--- STUDY MATERIAL ---

-- pv_equiv track=rewrite | github.com/sarry2905/ESKAPEE-Pathogen-Prediction | Scripts/feature_generation.py | count_kmers
-- ===== SOURCE A (Python) =====
-- def count_kmers(Sequence, kmer, kmin, kmax):
--     n = len(Sequence)
--     km = range(kmin, kmax + 1)
--     counter = dict()
--     for k in km:
--         for i in range(0, n - k + 1, 1):
--             mer = Sequence[i: i + k]
--             counter[mer] = counter.get(mer, 0) + 1
--     return [counter.get(key, 0) for key in kmer]
-- ===== SOURCE B (Python) =====
-- def count_kmers(Sequence, kmer, kmin, kmax):
--     n = len(Sequence)
--     out = []
--     for key in kmer:
--         L = len(key)
--         if kmin <= L <= kmax:
--             out.append(sum(1 for i in range(n - L + 1) if Sequence[i:i + L] == key))
--         else:
--             out.append(0)
--     return out
-- ===== Notes on version B (the rewrite author's own statement) =====
-- stated objective: simpler
-- what changed: Instead of building a dict of counts of every k-mer for every k in [kmin,kmax] and then looking the requested keys up, B scans the sequence once per requested key, counting its overlapping occurrences directly (guarded by kmin <= len(key) <= kmax).
-- outside the precondition, e.g. on count_kmers('ab', ['ab', 'a'], -1, 2): A returns [1, 2], B returns [1, 1]
import Mathlib
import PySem

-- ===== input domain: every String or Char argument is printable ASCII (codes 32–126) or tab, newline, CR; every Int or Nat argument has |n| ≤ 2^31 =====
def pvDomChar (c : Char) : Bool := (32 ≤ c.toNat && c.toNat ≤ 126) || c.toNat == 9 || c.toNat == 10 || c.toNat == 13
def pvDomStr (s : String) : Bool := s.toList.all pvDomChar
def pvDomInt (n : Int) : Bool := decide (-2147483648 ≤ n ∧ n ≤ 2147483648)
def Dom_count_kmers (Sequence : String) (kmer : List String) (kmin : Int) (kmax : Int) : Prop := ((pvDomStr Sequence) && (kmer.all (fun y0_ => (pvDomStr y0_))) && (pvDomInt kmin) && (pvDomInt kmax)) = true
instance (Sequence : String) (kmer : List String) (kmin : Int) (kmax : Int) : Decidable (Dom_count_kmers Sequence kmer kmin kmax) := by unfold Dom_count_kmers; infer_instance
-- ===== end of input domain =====

-- B replaces A's build-a-table-of-all-k-mers-then-look-up strategy by a direct per-requested-key
-- count of overlapping occurrences (objective: simpler). Return values agree on all of Pre_.

-- ===== PORT A =====
def count_kmers (Sequence : String) (kmer : List String) (kmin : Int) (kmax : Int) : List Int :=
  let n : Int := PySem.Str.len Sequence
  let km := PySem.List.pyRange kmin (kmax + 1) 1
  let counter : PySem.Dict String Int :=
    km.foldl (fun counter k =>
      (PySem.List.pyRange 0 (n - k + 1) 1).foldl (fun counter i =>
        let mer := PySem.Str.slice Sequence (some i) (some (i + k))
        counter.modify mer 0 (· + 1)) counter) PySem.Dict.empty
  kmer.map (fun key => counter.getD key 0)

-- ===== PORT B =====
def count_kmers_alt (Sequence : String) (kmer : List String) (kmin : Int) (kmax : Int) : List Int :=
  let n : Int := PySem.Str.len Sequence
  kmer.map (fun key =>
    let L : Int := PySem.Str.len key
    if kmin ≤ L ∧ L ≤ kmax then
      (PySem.List.pyRange 0 (n - L + 1) 1).foldl
        (fun acc i => if PySem.Str.slice Sequence (some i) (some (i + L)) == key then acc + 1 else acc) 0
    else 0)

-- ===== PRECONDITION & SPEC =====
-- Pre_ excludes inputs with kmin < 0 ≤ kmax - kmin (a nonempty range containing a negative k):
-- a negative k-mer size is outside the function's natural domain, and A's counts there are an
-- artefact of Python's negative-slice-bound wraparound.
def Pre_count_kmers (Sequence : String) (kmer : List String) (kmin : Int) (kmax : Int) : Prop :=
  0 ≤ kmin ∨ kmax < kmin
instance (Sequence : String) (kmer : List String) (kmin : Int) (kmax : Int) : Decidable (Pre_count_kmers Sequence kmer kmin kmax) := by unfold Pre_count_kmers; infer_instance

def pvWitness_count_kmers : String × List String × Int × Int := ("abcab", ["ab", "b", ""], 0, 3)

def Spec_count_kmers (Sequence : String) (kmer : List String) (kmin : Int) (kmax : Int) (out : List Int) : Prop := out = count_kmers_alt Sequence kmer kmin kmax
instance (Sequence : String) (kmer : List String) (kmin : Int) (kmax : Int) (out : List Int) : Decidable (Spec_count_kmers Sequence kmer kmin kmax out) := by unfold Spec_count_kmers; infer_instance

-- ===== CLAIM (what is proved, stated in full; the proofs are below) =====
def Claim_equal_count_kmers : Prop := ∀ (Sequence : String) (kmer : List String) (kmin : Int) (kmax : Int), Dom_count_kmers Sequence kmer kmin kmax → Pre_count_kmers Sequence kmer kmin kmax → Spec_count_kmers Sequence kmer kmin kmax (count_kmers Sequence kmer kmin kmax)

-- ===== LEMMAS AND PROOFS =====

-- the list of k-length slices A generates for a given k
def pvMers (Sequence : String) (k : Int) : List String :=
  (PySem.List.pyRange 0 (PySem.Str.len Sequence - k + 1) 1).map
    (fun i => PySem.Str.slice Sequence (some i) (some (i + k)))

theorem pvInner_fold (Sequence : String) (k : Int) (d : PySem.Dict String Int) (key : String) :
    ((PySem.List.pyRange 0 (PySem.Str.len Sequence - k + 1) 1).foldl (fun counter i =>
        counter.modify (PySem.Str.slice Sequence (some i) (some (i + k))) 0 (· + 1)) d).getD key 0
      = d.getD key 0 + ((pvMers Sequence k).count key : Int) := by
  have h := PySem.Dict.getD_foldl_modify_add_one
    (l := (PySem.List.pyRange 0 (PySem.Str.len Sequence - k + 1) 1).map
      (fun i => PySem.Str.slice Sequence (some i) (some (i + k))))
    (d := d) (v := key)
  rw [List.foldl_map] at h
  rw [pvMers]
  exact h

theorem pvOuter_fold (Sequence : String) (ks : List Int) (d : PySem.Dict String Int) (key : String) :
    (ks.foldl (fun counter k =>
        (PySem.List.pyRange 0 (PySem.Str.len Sequence - k + 1) 1).foldl (fun counter i =>
          counter.modify (PySem.Str.slice Sequence (some i) (some (i + k))) 0 (· + 1)) counter) d).getD key 0
      = d.getD key 0 + (ks.map (fun k => ((pvMers Sequence k).count key : Int))).sum := by
  induction ks generalizing d with
  | nil => simp
  | cons k ks ih =>
    simp only [List.foldl_cons, List.map_cons, List.sum_cons]
    rw [ih, pvInner_fold]
    ring

theorem pvMers_len (Sequence : String) (k : Int) (hk : 0 ≤ k) (m : String) (hm : m ∈ pvMers Sequence k) :
    (m.toList.length : Int) = k := by
  unfold pvMers at hm
  simp only [List.mem_map] at hm
  obtain ⟨i, hi, rfl⟩ := hm
  rw [PySem.List.mem_pyRange_one] at hi
  rw [PySem.Str.len_eq] at hi
  rw [PySem.Str.toList_slice, PySem.Chars.slice_eq_listSlice,
      PySem.List.slice_of_nonneg _ hi.1 (by omega) (by omega) (by omega)]
  simp only [List.length_take, List.length_drop]
  omega

theorem pvMers_count_zero (Sequence : String) (k : Int) (hk : 0 ≤ k) (key : String)
    (h : (key.toList.length : Int) ≠ k) : (pvMers Sequence k).count key = 0 := by
  rw [List.count_eq_zero]
  intro hmem
  exact h (pvMers_len Sequence k hk key hmem)

theorem pvSum_single (key : String) (Sequence : String) (L : Int) (ks : List Int)
    (hnd : ks.Nodup) (h0 : ∀ k ∈ ks, 0 ≤ k) (hL : (key.toList.length : Int) = L) :
    (ks.map (fun k => ((pvMers Sequence k).count key : Int))).sum
      = if L ∈ ks then ((pvMers Sequence L).count key : Int) else 0 := by
  induction ks with
  | nil => simp
  | cons k ks ih =>
    have hnd' : ks.Nodup := (List.nodup_cons.mp hnd).2
    have hknotin : k ∉ ks := (List.nodup_cons.mp hnd).1
    have h0' : ∀ k' ∈ ks, 0 ≤ k' := fun k' hk' => h0 k' (List.mem_cons_of_mem _ hk')
    simp only [List.map_cons, List.sum_cons, List.mem_cons]
    rw [ih hnd' h0']
    by_cases hkL : L = k
    · subst hkL
      simp [hknotin]
    · have : (pvMers Sequence k).count key = 0 :=
        pvMers_count_zero Sequence k (h0 k (List.mem_cons_self ..)) key (by omega)
      simp [this, hkL]

theorem pvB_fold (Sequence : String) (key : String) (L : Int) :
    (PySem.List.pyRange 0 (PySem.Str.len Sequence - L + 1) 1).foldl
        (fun acc i => if PySem.Str.slice Sequence (some i) (some (i + L)) == key then acc + 1 else acc) 0
      = ((pvMers Sequence L).count key : Int) := by
  rw [PySem.List.foldl_count_if, pvMers, List.count_eq_countP, List.countP_map]
  simp only [Function.comp_def, zero_add]

-- ===== VERDICT (by name: the statement is the Claim_ definition above) =====
theorem count_kmers_spec : Claim_equal_count_kmers := by
  intro Sequence kmer kmin kmax _hDom hPre
  unfold Spec_count_kmers count_kmers count_kmers_alt
  apply List.map_congr_left
  intro key _hkey
  rw [pvOuter_fold]
  rw [pvSum_single key Sequence (PySem.Str.len key) _ (PySem.List.nodup_pyRange_one _ _)
      (fun k hk => by
        rcases hPre with h | h
        · exact le_trans h ((PySem.List.mem_pyRange_one).mp hk).1
        · exact absurd hk (by simp [PySem.List.pyRange_one_eq_nil (by omega : kmax + 1 ≤ kmin)]))
      (by simp [PySem.Str.len_eq])]
  simp only [PySem.List.mem_pyRange_one, Int.lt_add_one_iff, PySem.Dict.getD_empty, pvB_fold, zero_add]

---

WORK ITEM:
Copy out every line of the listing where the word "omega" occurs.

OUTPUT:
      PySem.List.slice_of_nonneg _ hi.1 (by omega) (by omega) (by omega)]
  omega
        pvMers_count_zero Sequence k (h0 k (List.mem_cons_self ..)) key (by omega)
        · exact absurd hk (by simp [PySem.List.pyRange_one_eq_nil (by omega : kmax + 1 ≤ kmin)]))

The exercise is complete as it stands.